FIG. 5 shows the results of treatment of 5-aza-2'-deoxycytidine with ovarian cancer cell lines (OV-90, TOV-112D, TOV-21G, A2780, Caov-3, MDAH2774, OVCAR-3 ES-2 and SKOV- And the expression of CDC42EP2 gene was confirmed.
FIG. 6 shows the results of treatment of 5-aza-2'-deoxycytidine with ovarian cancer cell line (OV-90, TOV-112D, TOV-21G, A2780, A2780cis, MDAH2774, PA1, OVCAR-3, ES-2 and SKOV- And the expression of EFTUD1 gene was examined.
FIG. 7 shows the results of treatment of 5-aza-2'-deoxycytidine with ovarian cancer cell lines (OV-90, TOV-112D, TOV-21G, A2780, Caov-3, PA1, OVCAR-3, ES-2 and SKOV- And the expression of KCNE4 gene was confirmed.
8 shows the results of treatment of 5-aza-2'-deoxycytidine with ovarian cancer cell lines (OV-90, TOV-112D, A2780, Caov-3, MDAH2774, PA1, OVCAR-3, ES-2 and SKOV- The expression of MBNL2 gene was confirmed.
FIG. 9 is a graph showing the effect of 5-aza-2'-deoxycytidine (OV-90, TOV-112D, TOV- And the expression of MICAL2 gene was confirmed.
Fig. 10 is a graph showing the effect of 5-aza-2 'on ovarian cancer cell lines (OV-90, TOV-112D, TOV-21G, A2780, A2780cis, Caov-3, MDAH2774, PA1, OVCAR-3, ES- -deoxycytidine and the expression of PARP4 gene was confirmed.
Fig. 11 is a graph showing the activity of 5-aza-2'-deoxycytidine (OV-90, TOV-112D, TOV-21G, A2780, A2780cis, Caov-3, MDAH2774, OVCAR-3, ES-2 and SKOV- And the expression of SPSB1 gene was confirmed.
Fig. 12 is a graph showing the effect of 5-aza-2 'on the ovarian cancer cell lines (OV-90, TOV-112D, TOV-21G, A2780, A2780cis, Caov-3, MDAH2774, PA1, OVCAR-3, ES-2 and SKOV- -deoxycytidine, and the expression of SYCP2 gene was confirmed.

Hereinafter, the present invention will be described in detail with reference to examples.
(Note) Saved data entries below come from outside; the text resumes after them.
-- pv_equiv track=rewrite | github.com/gonza2323/Algoritmos2 | practicas/tp-hashtable/code/dictionary.py | postalCodeHash
-- ===== SOURCE A (Python) =====
-- def postalCodeHash(code):
--     code = code.upper()
--
--     # Cantidad de valores posibles por posición del código postal
--     ranges = [26, 10, 10, 10, 10, 26, 26, 26]
--     currentBase = 1 # Base con la cual multiplicar a un caracter
--     codeHash = 0    # Hash que se está calculando
--
--     # Recorremos el código postal de derecha a izquierda
--     # Multiplicamos al valor (mapeado de 0 a 25 para las letras)
--     # por la base actual y lo sumamos al hash. Luego actualizamos la base.
--     for i in range(len(code) - 1, -1, -1):
--         if code[i].isalpha():
--             codeHash += (ord(code[i]) - 65 ) * currentBase
--         else:
--             codeHash += int(code[i]) * currentBase
--         currentBase *= ranges[i]
--
--     return codeHash
-- ===== SOURCE B (Python) =====
-- def postalCodeHash(code):
--     ranges = [26, 10, 10, 10, 10, 26, 26, 26]
--     h = 0
--     for i, ch in enumerate(code.upper()):
--         h = h * ranges[i] + (ord(ch) - 65 if ch.isalpha() else int(ch))
--     return h
-- ===== Notes on version B (the rewrite author's own statement) =====
-- stated objective: idiomatic
-- what changed: Replaced the right-to-left scan that maintains a separate running base with a single-accumulator left-to-right Horner evaluation over enumerate(code.upper()).
import Mathlib
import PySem

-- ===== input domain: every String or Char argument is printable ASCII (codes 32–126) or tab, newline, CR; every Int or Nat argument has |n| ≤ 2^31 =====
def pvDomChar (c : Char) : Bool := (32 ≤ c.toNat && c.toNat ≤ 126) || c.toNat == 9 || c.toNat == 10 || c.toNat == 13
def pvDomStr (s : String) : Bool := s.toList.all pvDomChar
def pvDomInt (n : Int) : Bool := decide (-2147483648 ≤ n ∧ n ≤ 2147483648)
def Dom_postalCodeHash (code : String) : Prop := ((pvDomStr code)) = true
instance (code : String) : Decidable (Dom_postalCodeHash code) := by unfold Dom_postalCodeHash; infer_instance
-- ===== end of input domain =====

-- B replaces A's right-to-left scan with a separate running base by a left-to-right
-- Horner evaluation with a single accumulator (idiomatic; same value on all valid codes).


-- ===== PORT A =====
def postalCodeHash (code : String) : Int :=
  let cs := PySem.Chars.upper code.toList
  let ranges : List Int := [26, 10, 10, 10, 10, 26, 26, 26]
  ((PySem.List.pyRange ((cs.length : Int) - 1) (-1) (-1)).foldl
    (fun (st : Int × Int) i =>
      let c := PySem.List.pyGetD cs i ' '
      (st.1 * PySem.List.pyGetD ranges i 0,
       st.2 + (if PySem.Chars.isalpha c then (c.toNat : Int) - 65
               else (PySem.Int.ofChars? [c]).getD 0) * st.1))
    (1, 0)).2

-- ===== PORT B =====
def postalCodeHash_alt (code : String) : Int :=
  let ranges : List Int := [26, 10, 10, 10, 10, 26, 26, 26]
  (PySem.List.enumerate (PySem.Chars.upper code.toList) 0).foldl
    (fun h p =>
      h * PySem.List.pyGetD ranges p.1 0 +
      (if PySem.Chars.isalpha p.2 then (p.2.toNat : Int) - 65
       else (PySem.Int.ofChars? [p.2]).getD 0)) 0

-- ===== PRECONDITION & SPEC =====
-- Pre_ excludes exactly the inputs where Python A raises: codes longer than 8
-- (IndexError on ranges[i]) and codes with a non-alphanumeric character (ValueError in int()).
def Pre_postalCodeHash (code : String) : Prop :=
  code.toList.length ≤ 8 ∧
  code.toList.all (fun c => PySem.Chars.isalpha c || PySem.Chars.isdigit c) = true
instance (code : String) : Decidable (Pre_postalCodeHash code) := by
  unfold Pre_postalCodeHash; infer_instance
def pvWitness_postalCodeHash : String := "A1"

def Spec_postalCodeHash (code : String) (out : Int) : Prop := out = postalCodeHash_alt code
instance (code : String) (out : Int) : Decidable (Spec_postalCodeHash code out) := by unfold Spec_postalCodeHash; infer_instance

-- ===== CLAIM (what is proved, stated in full; the proofs are below) =====
def Claim_equal_postalCodeHash : Prop := ∀ (code : String), Dom_postalCodeHash code → Pre_postalCodeHash code → Spec_postalCodeHash code (postalCodeHash code)

-- ===== LEMMAS AND PROOFS =====

-- product fold pulls out its initial accumulator
theorem pvFoldMulAcc (r : Int → Int) (ks : List Int) (b : Int) :
    ks.foldl (fun p i => p * r i) b = b * ks.foldl (fun p i => p * r i) 1 := by
  induction ks generalizing b with
  | nil => simp
  | cons i ks ih =>
    simp only [List.foldl_cons]
    rw [ih (b * r i), ih (1 * r i)]
    ring

-- Horner fold is affine in its initial accumulator
theorem pvHornerShift (f r : Int → Int) (ks : List Int) (x : Int) :
    ks.foldl (fun h i => h * r i + f i) x
      = x * ks.foldl (fun p i => p * r i) 1 + ks.foldl (fun h i => h * r i + f i) 0 := by
  induction ks generalizing x with
  | nil => simp
  | cons i ks ih =>
    simp only [List.foldl_cons]
    rw [ih (x * r i + f i), ih (0 * r i + f i), pvFoldMulAcc r ks (1 * r i)]
    ring

-- A's reversed two-accumulator fold equals B's Horner fold
theorem pvRevFold (f r : Int → Int) (ks : List Int) (b h : Int) :
    ks.reverse.foldl (fun st i => (st.1 * r i, st.2 + f i * st.1)) (b, h)
      = (b * ks.foldl (fun p i => p * r i) 1,
         h + b * ks.foldl (fun h i => h * r i + f i) 0) := by
  induction ks generalizing b h with
  | nil => simp
  | cons i ks ih =>
    simp only [List.reverse_cons, List.foldl_append, List.foldl_cons, List.foldl_nil, ih]
    rw [pvFoldMulAcc r ks (1 * r i), pvHornerShift f r ks (0 * r i + f i)]
    rw [Prod.mk.injEq]
    exact ⟨by ring, by ring⟩

-- ===== VERDICT (by name: the statement is the Claim_ definition above) =====
theorem postalCodeHash_spec : Claim_equal_postalCodeHash := by
  intro code _ _
  simp only [Spec_postalCodeHash, postalCodeHash, postalCodeHash_alt]
  set cs := PySem.Chars.upper code.toList with hcs
  have hrev : PySem.List.pyRange ((cs.length : Int) - 1) (-1) (-1)
      = (PySem.List.pyRange 0 (cs.length : Int) 1).reverse := by
    rw [PySem.List.pyRange_neg_one_eq_reverse]
    norm_num
  rw [hrev,
      pvRevFold
        (fun i =>
          if PySem.Chars.isalpha (PySem.List.pyGetD cs i ' ') then
            ((PySem.List.pyGetD cs i ' ').toNat : Int) - 65
          else (PySem.Int.ofChars? [PySem.List.pyGetD cs i ' ']).getD 0)
        (fun i => PySem.List.pyGetD [26, 10, 10, 10, 10, 26, 26, 26] i 0)
        (PySem.List.pyRange 0 (cs.length : Int) 1) 1 0,
      PySem.List.enumerate_eq_map_pyRange cs ' ', List.foldl_map]
  simp only [PySem.List.len_eq]
  ring_nf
However, the following examples are illustrative of the present invention, and the present invention is not limited by the following examples.

Example  1. Cell culture

To determine the resistance of cisplatin to the anticancer drug, the following 11 ovarian cancer cell lines were used (Table 1). The cell lines were purchased from American Type Culture Collection (ATCC), SK-OV-3 and ES-2 cell lines were used for McCoy's 5a, PA-1 cells were used for MEM alpha, Caov- MCDB 105 and medium 199 (1: 1 mix), OVCAR-3, MDAH2774, A2780 and A2780cis cell lines were cultured in RPMI 1640 supplemented with 10% fetal bovine serum, 100 U / mL penicillin and 100 [mu] g / mL streptomycin. For the A2780cis cell line, 1 [mu] M cisplatin was added to the culture medium to maintain cisplatin resistance.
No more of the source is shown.